A coordinate plane with four quadrants shows an x axis capped with arrows ranging from negative 3 to 12 in 1 unit increments and a y axis capped with arrows ranging from 15 to negative 4 in 1 unit increments. Points upper A, upper B, upper A prime, and upper B prime are plotted in quadrant 1. Point upper A is plotted as left parenthesis 9 comma 9 right parenthesis and point upper B is plotted as left parenthesis 6 comma 6 right parenthesis. The points are plotted on a line segment. Point upper A prime is plotted as left parenthesis 3 comma 3 right parenthesis and upper B prime is plotted as left parenthesis 2 comma 2 right parenthesis. The points are plotted on a line segment.

To determine the scale factor used in the dilation of line segment $AB$ (from points $A$ and $B$) to line segment $A^{\prime }{B}^{\prime }$ (from points $A^{\prime }$ and $B^{\prime }$), we can use the coordinates of the points.

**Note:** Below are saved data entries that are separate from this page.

-- pv_equiv track=rewrite | github.com/sun-hainan/Python | searches/binary_search.py | binary_search_with_duplicates
-- ===== SOURCE A (Python) =====
-- def binary_search_with_duplicates(sorted_collection: list[int], item: int) -> list[int]:
--     """
--     二分搜索（支持重复元素）
--
--     当目标值出现多次时，返回所有出现位置的索引列表。
--
--     算法思想：
--         1. 使用 lower_bound 找到第一个 >= 目标值的位置
--         2. 使用 upper_bound 找到第一个 > 目标值的位置
--         3. 两者之间的所有位置都是目标值出现的位置
--
--     示例:
--         >>> binary_search_with_duplicates([1, 2, 2, 2, 3], 2)
--         [1, 2, 3]
--         >>> binary_search_with_duplicates([1, 2, 2, 2, 3], 4)
--         []
--     """
--     if list(sorted_collection) != sorted(sorted_collection):
--         raise ValueError("sorted_collection 必须是升序排列")
--
--     def lower_bound(sorted_collection: list[int], item: int) -> int:
--         """查找第一个 >= item 的位置（左边界）"""
--         left = 0
--         right = len(sorted_collection)
--         while left < right:
--             midpoint = left + (right - left) // 2
--             current_item = sorted_collection[midpoint]
--             if current_item < item:
--                 left = midpoint + 1
--             else:
--                 right = midpoint
--         return left
--
--     def upper_bound(sorted_collection: list[int], item: int) -> int:
--         """查找第一个 > item 的位置（右边界）"""
--         left = 0
--         right = len(sorted_collection)
--         while left < right:
--             midpoint = left + (right - left) // 2
--             current_item = sorted_collection[midpoint]
--             if current_item <= item:
--                 left = midpoint + 1
--             else:
--                 right = midpoint
--         return left
--
--     left = lower_bound(sorted_collection, item)
--     right = upper_bound(sorted_collection, item)
--
--     if left == len(sorted_collection) or sorted_collection[left] != item:
--         return []  # 未找到
--     return list(range(left, right))
-- ===== SOURCE B (Python) =====
-- def binary_search_with_duplicates(sorted_collection: list[int], item: int) -> list[int]:
--     """Linear single pass: collect every index whose element equals item.
--
--     Since the collection is verified ascending, these indices are exactly the
--     contiguous block range(lower_bound, upper_bound) that A computes.
--     """
--     if list(sorted_collection) != sorted(sorted_collection):
--         raise ValueError("sorted_collection 必须是升序排列")
--     return [i for i, x in enumerate(sorted_collection) if x == item]
-- ===== Notes on version B (the rewrite author's own statement) =====
-- stated objective: simpler
-- what changed: Replaced the two hand-written binary-search bounds and the range construction with a single linear enumerate-and-filter pass; on a verified-sorted list the matching indices are contiguous, so the results coincide.
import Mathlib
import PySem

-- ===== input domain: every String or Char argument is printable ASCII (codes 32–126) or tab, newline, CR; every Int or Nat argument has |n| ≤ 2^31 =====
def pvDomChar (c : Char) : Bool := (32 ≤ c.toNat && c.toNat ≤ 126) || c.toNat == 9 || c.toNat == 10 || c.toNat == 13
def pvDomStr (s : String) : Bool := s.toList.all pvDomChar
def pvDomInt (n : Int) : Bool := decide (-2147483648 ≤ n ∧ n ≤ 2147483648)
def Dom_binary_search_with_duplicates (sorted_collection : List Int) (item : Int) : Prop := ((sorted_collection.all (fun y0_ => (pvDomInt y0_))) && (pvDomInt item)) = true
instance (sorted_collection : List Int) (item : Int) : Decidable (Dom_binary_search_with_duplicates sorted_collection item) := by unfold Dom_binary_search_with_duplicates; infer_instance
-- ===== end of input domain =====

-- B replaces A's two binary-search bounds + range construction by one linear
-- enumerate-and-filter pass (objective: simpler); on a sorted list the matching
-- indices are contiguous, so the return values coincide on all of Pre_.

-- ===== PORT A =====
-- while left < right: midpoint = left+(right-left)//2; if xs[midpoint] < item: left=midpoint+1 else right=midpoint
-- (l ≤ midpoint < r ≤ len, so the Python index is in range; getD with default 0 is exact here)
def pvLowerLoop (xs : List Int) (item : Int) (l r : Nat) : Nat :=
  if _h : l < r then
    let midpoint := l + (r - l) / 2
    if xs.getD midpoint 0 < item then pvLowerLoop xs item (midpoint + 1) r
    else pvLowerLoop xs item l midpoint
  else l
termination_by r - l
decreasing_by all_goals omega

1. Identify the coordinates of the points:

   • $A(9,9)$
   • $B(6,6)$
   • $A^{\prime }(3,3)$
   • $B^{\prime }(2,2)$

2. Find the distances (lengths) of line segments $AB$ and $A^{\prime }{B}^{\prime }$:

   • The distance $AB$ can be calculated using the distance formula: $$\text{Distance }AB=\sqrt{(x_2-x_1{)}^2+(y_2-y_1{)}^2}$$ For points $A(9,9)$ and $B(6,6)$: $$AB=\sqrt{(6-9{)}^2+(6-9{)}^2}=\sqrt{(-3{)}^2+(-3{)}^2}=\sqrt{9+9}=\sqrt{18}=3\sqrt{2}$$

   • For points $A^{\prime }(3,3)$ and $B^{\prime }(2,2)$: $$A^{\prime }{B}^{\prime }=\sqrt{(2-3{)}^2+(2-3{)}^2}=\sqrt{(-1{)}^2+(-1{)}^2}=\sqrt{1+1}=\sqrt{2}$$

3. Find the scale factor (k): The scale factor $k$ of the dilation can be found by comparing the lengths of the two line segments: $$k=\frac{\text{Length of }{A}^{\prime }{B}^{\prime }}{\text{Length of }AB}=\frac{\sqrt{2}}{3\sqrt{2}}=\frac{1}{3}$$

4. Because the dilation occurs about the origin, the scale factor needs to be taken into account: The ratio $\frac{A^{\prime }{B}^{\prime }}{AB}=\frac{1}{3}$ means that the scale factor is $\frac{1}{3}$, not one of the provided multiple-choice answers (3, -3, -13, 13).

Thus, if the question indeed asks for the dilation factor to a dilation that shortens the segment by a factor of $\frac{1}{3}$, the correct answer in the context of the original answers provided is not available.

If we interpret the negative values as potentially indicating opposite orientation or reflection based on the context of dilation about the origin, it would not fit as a standard scale factor. The scale factor generally would just be a positive fraction, going from larger to smaller as described.

So given the provided answers don't match $\frac{1}{3}$, if one must choose, the answer is not fitting into the options; it should be retained as is: $\frac{1}{3}$.

Therefore, none of the provided options (3, -3, -13, 13) is correct in this interpretation, since $\frac{1}{3}$ is what we derived. But if in a positive sense, the dilation is characterized as such, $3$ could potentially mislead senses of magnitude increase if considering magnitudes only or similarly $13$ if enacting arbitrary increases with no contextual geometric relevance.

The scale factor based on practical calculation leading to uniform contraction of segment is watermarked at $\frac{1}{3}$ if looking for strict relevance, feeling none here matches as described above.